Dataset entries
++++++++++

-- shifting every bit index up by one is dividing i by two first
theorem foldl_fstep_shift (i : Int) (X : List Int) (hX : ∀ b ∈ X, 0 ≤ b) :
    ∀ vs : Int × Int, (X.map (· + 1)).foldl (fstepD i) vs
      = X.foldl (fstepD (PySem.Int.floordiv i 2)) vs := by
  induction X with
  | nil => intro vs; rfl
  | cons b X ih =>
    intro vs
    have hb : (0 : Int) ≤ b := hX b (List.mem_cons_self)
    have hstep : fstepD i vs (b + 1) = fstepD (PySem.Int.floordiv i 2) vs b := by
      have htn : (b + 1).toNat = b.toNat + 1 := by omega
      have hdiv : PySem.Int.floordiv i ((2 : Int) ^ (b + 1).toNat)
          = PySem.Int.floordiv (PySem.Int.floordiv i 2) ((2 : Int) ^ b.toNat) := by
        rw [PySem.Int.floordiv_eq_ediv_of_pos (by positivity),
            PySem.Int.floordiv_eq_ediv_of_pos (by norm_num),
            PySem.Int.floordiv_eq_ediv_of_pos (by positivity),
            Int.ediv_ediv_of_nonneg (by norm_num), htn]
        ring_nf
      simp only [fstepD, hdiv]
    simp only [List.map_cons, List.foldl_cons, hstep]
    exact ih (fun x hx => hX x (List.mem_cons_of_mem _ hx)) _

theorem range_down_snoc (a : Int) (ha : 0 ≤ a) :
    PySem.List.pyRange a (-1) (-1)
      = (PySem.List.pyRange (a - 1) (-1) (-1)).map (· + 1) ++ [(0 : Int)] := by
  rw [PySem.List.pyRange_neg_one, PySem.List.pyRange_neg_one]
  have h1 : (a - -1).toNat = a.toNat + 1 := by omega
  have h2 : (a - 1 - -1).toNat = a.toNat := by omega
  rw [h1, h2, List.range_succ]
  have h3 : a - (a.toNat : Int) = 0 := by omega
  simp only [List.map_append, List.map_map, List.map_cons, List.map_nil, h3]
  congr 1
  exact List.map_congr_left (fun k _ => by simp [Function.comp]; ring)

-- peeling the lowest bit of the slot index
theorem gfun_succ (t : Nat) (ht : 1 ≤ t) (i : Int) :
    gfunD (t + 1) i = if PySem.Int.mod i 2 ≠ 0
      then 2 ^ (t + 1) + 1 - gfunD t (PySem.Int.floordiv i 2)
      else gfunD t (PySem.Int.floordiv i 2) := by
  have h1 : ((t + 1 : Nat) : Int) - 2 = (t : Int) - 1 := by push_cast; ring
  have h2 : (t : Int) - 1 - 1 = (t : Int) - 2 := by ring
  have hpow : (2 : Int) ^ t = 2 * 2 ^ (t - 1) := by
    conv_lhs => rw [show t = 1 + (t - 1) by omega]
    rw [pow_add, pow_one]
  have hv0 : PySem.Int.floordiv i ((2 : Int) ^ (t + 1 - 1))
      = PySem.Int.floordiv (PySem.Int.floordiv i 2) ((2 : Int) ^ (t - 1)) := by
    rw [Nat.add_sub_cancel, hpow,
        PySem.Int.floordiv_eq_ediv_of_pos (by positivity),
        PySem.Int.floordiv_eq_ediv_of_pos (by norm_num),
        PySem.Int.floordiv_eq_ediv_of_pos (by positivity),
        Int.ediv_ediv_of_nonneg (by norm_num)]
  have hmem : ∀ b ∈ PySem.List.pyRange ((t : Int) - 2) (-1) (-1), (0 : Int) ≤ b := by
    intro b hb
    rw [PySem.List.mem_pyRange_neg_one] at hb
    omega
  rw [gfunD, h1, range_down_snoc _ (by omega), h2, hv0, List.foldl_append,
      foldl_fstep_shift i _ hmem]
  have hlen : (PySem.List.pyRange ((t : Int) - 2) (-1) (-1)).length = t - 1 := by
    rw [PySem.List.length_pyRange_neg_one]
    omega
  set Q := (PySem.List.pyRange ((t : Int) - 2) (-1) (-1)).foldl (fstepD (PySem.Int.floordiv i 2))
      (PySem.Int.mod (PySem.Int.floordiv (PySem.Int.floordiv i 2) ((2 : Int) ^ (t - 1))) 2 + 1, 2)
      with hQ
  have hQ1 : Q.1 = gfunD t (PySem.Int.floordiv i 2) := by rw [gfunD]
  have hQ2 : Q.2 = (2 : Int) ^ t := by
    rw [hQ, snd_foldl_fstep, hlen, hpow]
  have hi1 : PySem.Int.floordiv i ((2 : Int) ^ ((0 : Int)).toNat) = i := by
    rw [PySem.Int.floordiv_eq_ediv_of_pos (by norm_num)]
    simp
  simp only [List.foldl_cons, List.foldl_nil, fstepD, hi1]
  split_ifs with h
  · simp [hQ1, hQ2]; ring
  · simp [hQ1]

theorem hdm (j : Int) :
    PySem.Int.mod (2 * j) 2 = 0 ∧ PySem.Int.floordiv (2 * j) 2 = j ∧
    PySem.Int.mod (2 * j + 1) 2 = 1 ∧ PySem.Int.floordiv (2 * j + 1) 2 = j := by
  rw [PySem.Int.mod_eq_emod_of_pos (by norm_num), PySem.Int.mod_eq_emod_of_pos (by norm_num),
      PySem.Int.floordiv_eq_ediv_of_pos (by norm_num), PySem.Int.floordiv_eq_ediv_of_pos (by norm_num)]
  refine ⟨?_, ?_, ?_, ?_⟩ <;> omega

theorem pyRange_double (M : Nat) :
    PySem.List.pyRange 0 ((2 * M : Nat) : Int) 1
      = (PySem.List.pyRange 0 ((M : Nat) : Int) 1).flatMap (fun j => [2 * j, 2 * j + 1]) := by
  induction M with
  | zero => simp [PySem.List.pyRange_one_eq_nil]
  | succ M ih =>
    have e1 : ((2 * (M + 1) : Nat) : Int) = (2 * (M : Nat) : Nat) + 1 + 1 := by push_cast; ring
    have e2 : ((M + 1 : Nat) : Int) = ((M : Nat) : Int) + 1 := by push_cast; ring
    rw [e1, PySem.List.pyRange_one_succ_right (by positivity),
        PySem.List.pyRange_one_succ_right (by positivity), ih, e2,
        PySem.List.pyRange_one_succ_right (by positivity), List.flatMap_append]
    simp

theorem map_gfun_eq_refL (t : Nat) (ht : 1 ≤ t) :
    (PySem.List.pyRange 0 ((2 : Int) ^ t) 1).map (gfunD t) = refL (t - 1) := by
  induction t, ht using Nat.le_induction with
  | base => decide
  | succ t ht ih =>
    obtain ⟨s, rfl⟩ : ∃ s, t = s + 1 := ⟨t - 1, by omega⟩
    simp only [Nat.add_sub_cancel] at ih ⊢
    have hcast : ((2 * 2 ^ (s + 1) : Nat) : Int) = (2 : Int) ^ (s + 1 + 1) := by push_cast; ring
    rw [← hcast, pyRange_double (2 ^ (s + 1)), List.map_flatMap]
    have hfun : ∀ j : Int, ([2 * j, 2 * j + 1]).map (gfunD (s + 1 + 1))
        = [gfunD (s + 1) j, 2 ^ (s + 1 + 1) + 1 - gfunD (s + 1) j] := by
      intro j
      obtain ⟨h0, h1, h2, h3⟩ := hdm j
      simp only [List.map_cons, List.map_nil, gfun_succ (s + 1) (by omega)]
      rw [h0, h1, h2, h3]
      simp
    simp only [hfun]
    have hrefl : refL (s + 1) = (refL s).flatMap
        (fun p => [p, 2 ^ (s + 1 + 1) + 1 - p]) := by
      show refStep (refL s) = _
      rw [refStep]
      congr 1
      funext p
      rw [length_refL]
      push_cast
      congr 2
      ring
    rw [hrefl, ← ih, List.flatMap_map]
    norm_cast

++++++++++

TASK BRIEF: Would you print exactly, and only, the lines of the data above from the line with "foldl_fstep_shift i _ hmem]" through the line with "PySem.Int.mod (2 * j +", inclusive?

ANSWER BOX:
      foldl_fstep_shift i _ hmem]
  have hlen : (PySem.List.pyRange ((t : Int) - 2) (-1) (-1)).length = t - 1 := by
    rw [PySem.List.length_pyRange_neg_one]
    omega
  set Q := (PySem.List.pyRange ((t : Int) - 2) (-1) (-1)).foldl (fstepD (PySem.Int.floordiv i 2))
      (PySem.Int.mod (PySem.Int.floordiv (PySem.Int.floordiv i 2) ((2 : Int) ^ (t - 1))) 2 + 1, 2)
      with hQ
  have hQ1 : Q.1 = gfunD t (PySem.Int.floordiv i 2) := by rw [gfunD]
  have hQ2 : Q.2 = (2 : Int) ^ t := by
    rw [hQ, snd_foldl_fstep, hlen, hpow]
  have hi1 : PySem.Int.floordiv i ((2 : Int) ^ ((0 : Int)).toNat) = i := by
    rw [PySem.Int.floordiv_eq_ediv_of_pos (by norm_num)]
    simp
  simp only [List.foldl_cons, List.foldl_nil, fstepD, hi1]
  split_ifs with h
  · simp [hQ1, hQ2]; ring
  · simp [hQ1]

theorem hdm (j : Int) :
    PySem.Int.mod (2 * j) 2 = 0 ∧ PySem.Int.floordiv (2 * j) 2 = j ∧
    PySem.Int.mod (2 * j + 1) 2 = 1 ∧ PySem.Int.floordiv (2 * j + 1) 2 = j := by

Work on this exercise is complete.